• Task prompt:
Find the line with "theorem pvRem_rep (p" in the entries below. Repeat it, every following line, and the line with "rcases Decidable.em (q = '", exactly and with nothing added.

• Information given:
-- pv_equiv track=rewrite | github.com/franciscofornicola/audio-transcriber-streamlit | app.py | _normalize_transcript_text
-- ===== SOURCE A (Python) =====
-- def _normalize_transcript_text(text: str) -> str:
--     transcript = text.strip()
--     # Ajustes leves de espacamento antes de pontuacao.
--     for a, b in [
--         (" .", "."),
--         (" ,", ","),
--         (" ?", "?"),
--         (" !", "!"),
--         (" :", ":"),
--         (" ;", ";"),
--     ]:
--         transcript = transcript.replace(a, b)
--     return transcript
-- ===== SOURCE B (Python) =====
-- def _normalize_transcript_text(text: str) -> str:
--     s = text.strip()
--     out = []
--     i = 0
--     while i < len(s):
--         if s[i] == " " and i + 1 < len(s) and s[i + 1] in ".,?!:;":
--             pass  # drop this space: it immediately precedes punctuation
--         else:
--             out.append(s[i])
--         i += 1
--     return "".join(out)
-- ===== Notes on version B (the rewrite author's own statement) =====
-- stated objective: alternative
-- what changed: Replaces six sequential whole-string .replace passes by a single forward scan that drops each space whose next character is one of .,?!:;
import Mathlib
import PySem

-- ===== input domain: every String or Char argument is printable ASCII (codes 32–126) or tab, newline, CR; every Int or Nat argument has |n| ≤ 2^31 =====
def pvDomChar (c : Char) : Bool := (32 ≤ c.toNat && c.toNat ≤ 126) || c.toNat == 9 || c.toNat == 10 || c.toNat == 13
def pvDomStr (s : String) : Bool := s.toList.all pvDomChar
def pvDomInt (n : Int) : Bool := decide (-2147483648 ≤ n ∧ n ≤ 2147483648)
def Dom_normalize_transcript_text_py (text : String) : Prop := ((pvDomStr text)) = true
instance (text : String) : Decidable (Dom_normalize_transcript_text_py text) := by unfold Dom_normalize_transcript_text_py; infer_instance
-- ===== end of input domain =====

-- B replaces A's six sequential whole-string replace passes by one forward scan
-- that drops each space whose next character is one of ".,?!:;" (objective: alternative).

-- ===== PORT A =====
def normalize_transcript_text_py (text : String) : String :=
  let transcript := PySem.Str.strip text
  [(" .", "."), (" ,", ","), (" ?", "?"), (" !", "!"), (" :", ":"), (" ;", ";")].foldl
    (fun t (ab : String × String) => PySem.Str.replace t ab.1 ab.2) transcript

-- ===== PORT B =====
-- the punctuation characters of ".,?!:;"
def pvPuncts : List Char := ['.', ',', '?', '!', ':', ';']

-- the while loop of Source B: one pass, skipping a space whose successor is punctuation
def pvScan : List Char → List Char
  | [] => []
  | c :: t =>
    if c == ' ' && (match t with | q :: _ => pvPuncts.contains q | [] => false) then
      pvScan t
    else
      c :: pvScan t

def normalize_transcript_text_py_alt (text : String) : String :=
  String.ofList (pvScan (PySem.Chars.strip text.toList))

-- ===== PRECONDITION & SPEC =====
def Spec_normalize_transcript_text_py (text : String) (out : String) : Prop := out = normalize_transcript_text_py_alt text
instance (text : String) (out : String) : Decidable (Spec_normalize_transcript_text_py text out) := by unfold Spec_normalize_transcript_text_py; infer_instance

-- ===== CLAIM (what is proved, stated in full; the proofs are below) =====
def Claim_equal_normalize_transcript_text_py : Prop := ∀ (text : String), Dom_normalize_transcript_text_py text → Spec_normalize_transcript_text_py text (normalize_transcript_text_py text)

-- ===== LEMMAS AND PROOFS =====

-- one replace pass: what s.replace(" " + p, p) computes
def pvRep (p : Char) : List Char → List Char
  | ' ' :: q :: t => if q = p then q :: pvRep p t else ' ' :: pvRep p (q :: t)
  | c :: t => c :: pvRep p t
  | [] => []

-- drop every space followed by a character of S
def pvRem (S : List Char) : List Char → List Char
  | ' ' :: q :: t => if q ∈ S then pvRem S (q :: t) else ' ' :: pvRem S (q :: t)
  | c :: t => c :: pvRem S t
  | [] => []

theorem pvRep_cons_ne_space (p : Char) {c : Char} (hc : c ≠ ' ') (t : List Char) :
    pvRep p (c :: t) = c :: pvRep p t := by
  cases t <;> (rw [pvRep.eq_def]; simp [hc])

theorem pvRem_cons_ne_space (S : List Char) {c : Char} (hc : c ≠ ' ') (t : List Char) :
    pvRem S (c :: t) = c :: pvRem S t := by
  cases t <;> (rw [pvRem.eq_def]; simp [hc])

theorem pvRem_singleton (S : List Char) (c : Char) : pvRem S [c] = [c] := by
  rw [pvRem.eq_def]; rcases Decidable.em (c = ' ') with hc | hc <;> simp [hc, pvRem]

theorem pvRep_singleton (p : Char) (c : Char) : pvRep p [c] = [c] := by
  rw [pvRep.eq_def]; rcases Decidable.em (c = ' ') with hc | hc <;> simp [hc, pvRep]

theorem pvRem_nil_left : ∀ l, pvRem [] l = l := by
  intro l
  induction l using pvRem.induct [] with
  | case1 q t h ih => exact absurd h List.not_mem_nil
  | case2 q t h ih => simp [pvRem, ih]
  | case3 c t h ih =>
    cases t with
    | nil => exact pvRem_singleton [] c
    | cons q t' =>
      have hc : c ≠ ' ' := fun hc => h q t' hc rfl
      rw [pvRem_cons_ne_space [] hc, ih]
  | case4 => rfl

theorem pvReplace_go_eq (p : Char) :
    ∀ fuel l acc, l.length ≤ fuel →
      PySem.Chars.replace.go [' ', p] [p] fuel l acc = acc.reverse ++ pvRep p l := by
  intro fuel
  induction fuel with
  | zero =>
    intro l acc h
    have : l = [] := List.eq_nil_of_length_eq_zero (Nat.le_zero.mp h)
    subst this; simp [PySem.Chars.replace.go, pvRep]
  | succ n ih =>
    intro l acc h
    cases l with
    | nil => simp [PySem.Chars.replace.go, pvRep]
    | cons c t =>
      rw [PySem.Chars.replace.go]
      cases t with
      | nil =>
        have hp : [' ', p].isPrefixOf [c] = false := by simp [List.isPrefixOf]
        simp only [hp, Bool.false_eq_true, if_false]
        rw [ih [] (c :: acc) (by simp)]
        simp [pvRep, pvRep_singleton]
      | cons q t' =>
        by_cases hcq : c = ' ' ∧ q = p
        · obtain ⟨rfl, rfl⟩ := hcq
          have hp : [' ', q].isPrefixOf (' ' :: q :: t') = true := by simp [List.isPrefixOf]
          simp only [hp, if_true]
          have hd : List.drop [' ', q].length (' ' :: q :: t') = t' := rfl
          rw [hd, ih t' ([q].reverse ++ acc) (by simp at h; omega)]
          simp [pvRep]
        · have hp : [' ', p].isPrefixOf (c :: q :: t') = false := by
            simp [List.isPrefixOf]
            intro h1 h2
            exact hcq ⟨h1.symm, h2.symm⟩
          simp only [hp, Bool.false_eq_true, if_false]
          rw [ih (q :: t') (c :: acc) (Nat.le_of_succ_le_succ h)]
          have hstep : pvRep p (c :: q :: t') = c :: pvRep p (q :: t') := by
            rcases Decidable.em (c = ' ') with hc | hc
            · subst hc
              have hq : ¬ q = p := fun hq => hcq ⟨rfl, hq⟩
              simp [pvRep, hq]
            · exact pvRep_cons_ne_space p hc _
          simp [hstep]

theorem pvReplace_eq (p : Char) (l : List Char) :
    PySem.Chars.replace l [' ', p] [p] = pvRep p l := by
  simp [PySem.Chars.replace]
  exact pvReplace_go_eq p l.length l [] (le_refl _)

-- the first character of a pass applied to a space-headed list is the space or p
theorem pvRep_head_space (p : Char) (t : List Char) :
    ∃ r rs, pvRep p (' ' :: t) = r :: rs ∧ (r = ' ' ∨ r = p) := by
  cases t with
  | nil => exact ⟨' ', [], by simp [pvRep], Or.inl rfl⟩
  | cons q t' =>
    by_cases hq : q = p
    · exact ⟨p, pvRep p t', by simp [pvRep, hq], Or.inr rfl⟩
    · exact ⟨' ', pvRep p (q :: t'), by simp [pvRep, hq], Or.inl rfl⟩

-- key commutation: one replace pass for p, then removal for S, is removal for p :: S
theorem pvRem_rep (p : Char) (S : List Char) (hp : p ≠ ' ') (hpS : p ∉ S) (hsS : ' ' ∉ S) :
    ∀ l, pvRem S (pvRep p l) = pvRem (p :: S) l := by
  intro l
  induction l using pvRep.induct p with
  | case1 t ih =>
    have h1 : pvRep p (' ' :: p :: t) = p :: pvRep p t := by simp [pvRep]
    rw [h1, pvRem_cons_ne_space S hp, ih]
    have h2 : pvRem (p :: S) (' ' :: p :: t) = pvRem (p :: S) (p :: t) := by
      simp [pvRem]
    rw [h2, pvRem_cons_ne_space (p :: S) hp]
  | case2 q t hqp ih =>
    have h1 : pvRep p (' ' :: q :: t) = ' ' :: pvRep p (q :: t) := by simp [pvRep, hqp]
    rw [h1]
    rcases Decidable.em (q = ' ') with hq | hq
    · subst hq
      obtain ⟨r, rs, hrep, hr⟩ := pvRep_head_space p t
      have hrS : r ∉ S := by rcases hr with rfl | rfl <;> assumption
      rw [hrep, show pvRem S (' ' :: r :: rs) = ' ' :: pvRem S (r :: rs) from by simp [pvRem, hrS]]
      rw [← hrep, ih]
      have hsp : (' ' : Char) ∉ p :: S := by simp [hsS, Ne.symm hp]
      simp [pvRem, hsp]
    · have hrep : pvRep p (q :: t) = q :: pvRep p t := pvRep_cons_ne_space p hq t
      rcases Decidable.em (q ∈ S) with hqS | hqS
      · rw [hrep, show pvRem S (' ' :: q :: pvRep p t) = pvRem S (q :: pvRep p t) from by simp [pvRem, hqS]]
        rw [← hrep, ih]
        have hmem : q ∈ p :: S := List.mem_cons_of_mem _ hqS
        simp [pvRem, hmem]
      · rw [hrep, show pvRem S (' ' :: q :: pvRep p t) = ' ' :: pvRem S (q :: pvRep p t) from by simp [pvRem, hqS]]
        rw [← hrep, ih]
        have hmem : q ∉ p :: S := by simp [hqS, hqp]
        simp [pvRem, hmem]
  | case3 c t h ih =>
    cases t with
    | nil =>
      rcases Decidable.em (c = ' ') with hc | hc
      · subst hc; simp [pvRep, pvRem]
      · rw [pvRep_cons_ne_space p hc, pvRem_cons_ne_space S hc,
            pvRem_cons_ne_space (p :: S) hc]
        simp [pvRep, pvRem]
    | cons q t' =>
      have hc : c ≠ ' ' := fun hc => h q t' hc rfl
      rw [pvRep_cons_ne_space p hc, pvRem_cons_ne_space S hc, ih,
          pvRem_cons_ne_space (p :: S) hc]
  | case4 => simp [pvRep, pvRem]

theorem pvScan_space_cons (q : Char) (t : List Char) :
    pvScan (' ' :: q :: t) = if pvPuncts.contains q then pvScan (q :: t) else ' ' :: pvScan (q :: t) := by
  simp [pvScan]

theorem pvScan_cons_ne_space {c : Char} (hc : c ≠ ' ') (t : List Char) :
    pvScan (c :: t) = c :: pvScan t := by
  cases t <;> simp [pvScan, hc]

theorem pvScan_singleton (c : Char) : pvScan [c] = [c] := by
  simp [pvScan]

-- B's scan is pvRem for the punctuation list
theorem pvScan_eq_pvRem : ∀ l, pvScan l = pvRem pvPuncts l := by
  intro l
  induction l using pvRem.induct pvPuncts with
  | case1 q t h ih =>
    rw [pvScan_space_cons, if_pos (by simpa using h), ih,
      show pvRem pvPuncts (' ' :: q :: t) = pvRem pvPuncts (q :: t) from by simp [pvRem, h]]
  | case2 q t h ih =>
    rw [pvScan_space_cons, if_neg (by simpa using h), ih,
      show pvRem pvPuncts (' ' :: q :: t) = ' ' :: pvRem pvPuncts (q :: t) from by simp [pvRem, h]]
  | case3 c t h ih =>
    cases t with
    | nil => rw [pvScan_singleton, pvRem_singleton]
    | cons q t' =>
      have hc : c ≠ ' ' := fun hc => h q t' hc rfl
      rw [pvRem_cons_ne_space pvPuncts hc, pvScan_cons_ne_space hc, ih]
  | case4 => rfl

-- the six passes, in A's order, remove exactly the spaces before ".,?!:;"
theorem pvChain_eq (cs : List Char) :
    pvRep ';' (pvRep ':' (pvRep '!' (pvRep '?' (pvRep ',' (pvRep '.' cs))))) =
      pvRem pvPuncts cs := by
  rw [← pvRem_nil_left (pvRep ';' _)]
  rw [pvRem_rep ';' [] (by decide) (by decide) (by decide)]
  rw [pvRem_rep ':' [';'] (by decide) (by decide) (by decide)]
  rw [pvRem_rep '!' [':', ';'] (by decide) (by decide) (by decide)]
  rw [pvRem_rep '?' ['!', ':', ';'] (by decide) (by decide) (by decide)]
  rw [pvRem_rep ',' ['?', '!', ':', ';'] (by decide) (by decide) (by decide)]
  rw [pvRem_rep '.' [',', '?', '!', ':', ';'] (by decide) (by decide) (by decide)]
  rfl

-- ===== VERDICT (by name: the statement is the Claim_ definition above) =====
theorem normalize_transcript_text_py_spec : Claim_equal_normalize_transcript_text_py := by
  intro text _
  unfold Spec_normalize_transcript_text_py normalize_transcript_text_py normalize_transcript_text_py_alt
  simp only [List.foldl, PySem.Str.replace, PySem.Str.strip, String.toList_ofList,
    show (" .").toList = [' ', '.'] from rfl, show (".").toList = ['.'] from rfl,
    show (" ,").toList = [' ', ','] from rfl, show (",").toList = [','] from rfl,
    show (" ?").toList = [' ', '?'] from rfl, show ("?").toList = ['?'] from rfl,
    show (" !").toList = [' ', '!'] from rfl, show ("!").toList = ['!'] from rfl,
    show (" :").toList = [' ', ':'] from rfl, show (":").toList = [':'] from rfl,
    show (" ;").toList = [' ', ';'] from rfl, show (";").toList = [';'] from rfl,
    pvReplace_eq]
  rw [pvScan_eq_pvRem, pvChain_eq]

• Answer to this problem:
theorem pvRem_rep (p : Char) (S : List Char) (hp : p ≠ ' ') (hpS : p ∉ S) (hsS : ' ' ∉ S) :
    ∀ l, pvRem S (pvRep p l) = pvRem (p :: S) l := by
  intro l
  induction l using pvRep.induct p with
  | case1 t ih =>
    have h1 : pvRep p (' ' :: p :: t) = p :: pvRep p t := by simp [pvRep]
    rw [h1, pvRem_cons_ne_space S hp, ih]
    have h2 : pvRem (p :: S) (' ' :: p :: t) = pvRem (p :: S) (p :: t) := by
      simp [pvRem]
    rw [h2, pvRem_cons_ne_space (p :: S) hp]
  | case2 q t hqp ih =>
    have h1 : pvRep p (' ' :: q :: t) = ' ' :: pvRep p (q :: t) := by simp [pvRep, hqp]
    rw [h1]
    rcases Decidable.em (q = ' ') with hq | hq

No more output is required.